汪虎佳仍沒能吃上頓飽飯。不是他心存欲望支撐著,恐怕他早就癱倒了。他很擔心沒有力氣跑出去,尋機找些野草根莖塞進嘴裡。
傍晚,天陰風微,不久便落下小雨。漸漸地,小雨變中雨越下越大。虎佳聽著雨點兒落在棚頂上的聲響,猜想這天氣,流動哨一準都去躲雨了。真是天助我也!汪虎佳心裡暗自高興!有天公相助,給了他信心和力量,他覺得逃出去的希望更大了。
天交三更,夜空漆黑一片,空氣裡除偶爾幾聲哀蟲鳴叫外,就是那雨點兒落下的聲響。草棚房裡除汪虎佳外其餘的人睡得像死豬一般,就是使勁踢他兩腳也不帶動一下的。汪虎佳見時機已到,憑著在部隊練就的功夫,起身躡手躡腳,悄悄地溜出房門,躲過哨兵,翻過牆頭,冒雨向曠野狂奔……

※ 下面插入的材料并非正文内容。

-- pv_equiv track=rewrite | github.com/sergehall/Tony-Gaddis-Python-4th | chapter_08/02_sum_of_dig_string.py | sum_str
-- ===== SOURCE A (Python) =====
-- def sum_str(string):
--     sum_string = 0
--     sum_letter = 0
--     letters = ""
--     for ch in string:
--         if ch.isdigit():
--             sum_string += int(ch)
--         if ch.isalpha():
--             letters += ch
--             sum_letter += 1
--
--     return sum_string, sum_letter, letters
-- ===== SOURCE B (Python) =====
-- def sum_str(string):
--     # divide and conquer: combine results of the two halves with a monoid merge
--     if not string:
--         return 0, 0, ""
--     if len(string) == 1:
--         ch = string
--         d = int(ch) if ch.isdigit() else 0
--         if ch.isalpha():
--             return d, 1, ch
--         return d, 0, ""
--     mid = len(string) // 2
--     s1, c1, l1 = sum_str(string[:mid])
--     s2, c2, l2 = sum_str(string[mid:])
--     return s1 + s2, c1 + c2, l1 + l2
-- ===== Notes on version B (the rewrite author's own statement) =====
-- stated objective: alternative
-- what changed: A's single fused left-to-right loop with three mutable accumulators is replaced by a divide-and-conquer recursion: the string is split in half, each half is solved recursively, and the (sum, count, letters) triples are merged with an associative monoid combine; correctness rests on digit-sum, letter-count and letter-concatenation all being homomorphisms w.r.t. string concatenation.
import Mathlib
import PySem

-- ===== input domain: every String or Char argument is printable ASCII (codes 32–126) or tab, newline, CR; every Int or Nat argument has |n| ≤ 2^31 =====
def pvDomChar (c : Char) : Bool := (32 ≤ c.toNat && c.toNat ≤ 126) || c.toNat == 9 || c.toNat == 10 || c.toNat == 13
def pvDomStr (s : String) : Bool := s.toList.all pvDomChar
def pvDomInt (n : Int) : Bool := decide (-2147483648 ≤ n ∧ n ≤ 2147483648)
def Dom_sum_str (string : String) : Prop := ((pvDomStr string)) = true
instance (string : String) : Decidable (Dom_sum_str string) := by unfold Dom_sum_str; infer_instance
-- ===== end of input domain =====

-- B replaces A's single fused accumulator loop by a divide-and-conquer recursion merging half-results (alternative decomposition, same results).


-- ===== PORT A =====
-- one fused loop: three accumulators updated per character
def sum_str (string : String) : Int × Int × String :=
  let r := string.toList.foldl
    (fun (st : Int × Int × List Char) ch =>
      let st := if PySem.Chars.isdigit ch then
          (st.1 + (PySem.Int.ofChars? [ch]).getD 0, st.2.1, st.2.2) else st
      if PySem.Chars.isalpha ch then
          (st.1, st.2.1 + 1, st.2.2 ++ [ch]) else st)
    (0, 0, [])
  (r.1, r.2.1, String.ofList r.2.2)

-- ===== PORT B =====
-- B: divide and conquer — split in half, recurse, merge the triples
def sumCore (l : List Char) : Int × Int × List Char :=
  if h : l.length ≤ 1 then
    match l with
    | [] => (0, 0, [])
    | ch :: _ =>
      let d : Int := if PySem.Chars.isdigit ch then (PySem.Int.ofChars? [ch]).getD 0 else 0
      if PySem.Chars.isalpha ch then (d, 1, [ch]) else (d, 0, [])
  else
    let m := l.length / 2
    let r1 := sumCore (l.take m)
    let r2 := sumCore (l.drop m)
    (r1.1 + r2.1, r1.2.1 + r2.2.1, r1.2.2 ++ r2.2.2)
termination_by l.length
decreasing_by
  · simp only [List.length_take]; omega
  · simp only [List.length_drop]; omega

def sum_str_alt (string : String) : Int × Int × String :=
  let r := sumCore string.toList
  (r.1, r.2.1, String.ofList r.2.2)

-- ===== PRECONDITION & SPEC =====
def Spec_sum_str (string : String) (out : Int × Int × String) : Prop := out = sum_str_alt string
instance (string : String) (out : Int × Int × String) : Decidable (Spec_sum_str string out) := by unfold Spec_sum_str; infer_instance

-- ===== CLAIM (what is proved, stated in full; the proofs are below) =====
def Claim_equal_sum_str : Prop := ∀ (string : String), Dom_sum_str string → Spec_sum_str string (sum_str string)

-- ===== LEMMAS AND PROOFS =====
-- the common characterisation both programs compute
def sumSpec (l : List Char) : Int × Int × List Char :=
  (((l.filter PySem.Chars.isdigit).map
      (fun ch => (PySem.Int.ofChars? [ch]).getD 0)).sum,
   ((l.filter PySem.Chars.isalpha).length : Int),
   l.filter PySem.Chars.isalpha)

lemma sumSpec_append (a b : List Char) :
    sumSpec (a ++ b) =
      ((sumSpec a).1 + (sumSpec b).1, (sumSpec a).2.1 + (sumSpec b).2.1,
       (sumSpec a).2.2 ++ (sumSpec b).2.2) := by
  simp [sumSpec]

lemma sumCore_eq_spec (l : List Char) : sumCore l = sumSpec l := by
  fun_induction sumCore l with
  | case1 => simp [sumSpec]
  | case2 ch tl h d ha =>
    have : tl = [] := List.eq_nil_of_length_eq_zero (by simp only [List.length_cons] at h; omega)
    subst this
    by_cases hdg : PySem.Chars.isdigit ch <;> simp [d, sumSpec, hdg, ha]
  | case3 ch tl h d ha =>
    have : tl = [] := List.eq_nil_of_length_eq_zero (by simp only [List.length_cons] at h; omega)
    subst this
    by_cases hdg : PySem.Chars.isdigit ch <;> simp [d, sumSpec, hdg, ha]
  | case4 l h m r1 r2 ih1 ih2 =>
    have hsplit : l.take m ++ l.drop m = l := List.take_append_drop m l
    simp only [r1, r2, ih1, ih2]
    conv_rhs => rw [← hsplit]
    rw [sumSpec_append]

lemma sum_str_loop (l : List Char) (s c : Int) (acc : List Char) :
    l.foldl
      (fun (st : Int × Int × List Char) ch =>
        let st := if PySem.Chars.isdigit ch then
            (st.1 + (PySem.Int.ofChars? [ch]).getD 0, st.2.1, st.2.2) else st
        if PySem.Chars.isalpha ch then
            (st.1, st.2.1 + 1, st.2.2 ++ [ch]) else st)
      (s, c, acc)
    = (s + (sumSpec l).1, c + (sumSpec l).2.1, acc ++ (sumSpec l).2.2) := by
  induction l generalizing s c acc with
  | nil => simp [sumSpec]
  | cons ch tl ih =>
    simp only [List.foldl_cons]
    by_cases hd : PySem.Chars.isdigit ch <;>
      by_cases ha : PySem.Chars.isalpha ch <;>
        simp [hd, ha, ih, sumSpec] <;> ring_nf <;> simp

-- ===== VERDICT (by name: the statement is the Claim_ definition above) =====
theorem sum_str_spec : Claim_equal_sum_str := by
  intro s _
  unfold Spec_sum_str sum_str sum_str_alt
  simp [sum_str_loop, sumCore_eq_spec]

汪虎佳逃出去後,下一步該往哪裡去,沒了主意。他暗暗思忖,俺去縣城家裡吧,可家沒了,回去一準還會被送回來。再說,俺也不想再回到那使俺傷透心的地方。俺還是回老家南陽吧,鄉親們一定會收留俺的。不行啊,回老家算啥呀!俺十幾歲從老家逃出來,老家又沒個親人。有家不能回,故裡也不能歸,這如何是好?汪虎佳為難了。對了,俺到西部支邊去!以前聽支邊的同誌說過,邊疆地廣人稀,找個落腳生存的地方容易得多。汪虎佳拿定主意,踏著泥濘,頂風冒雨向正西方奔去。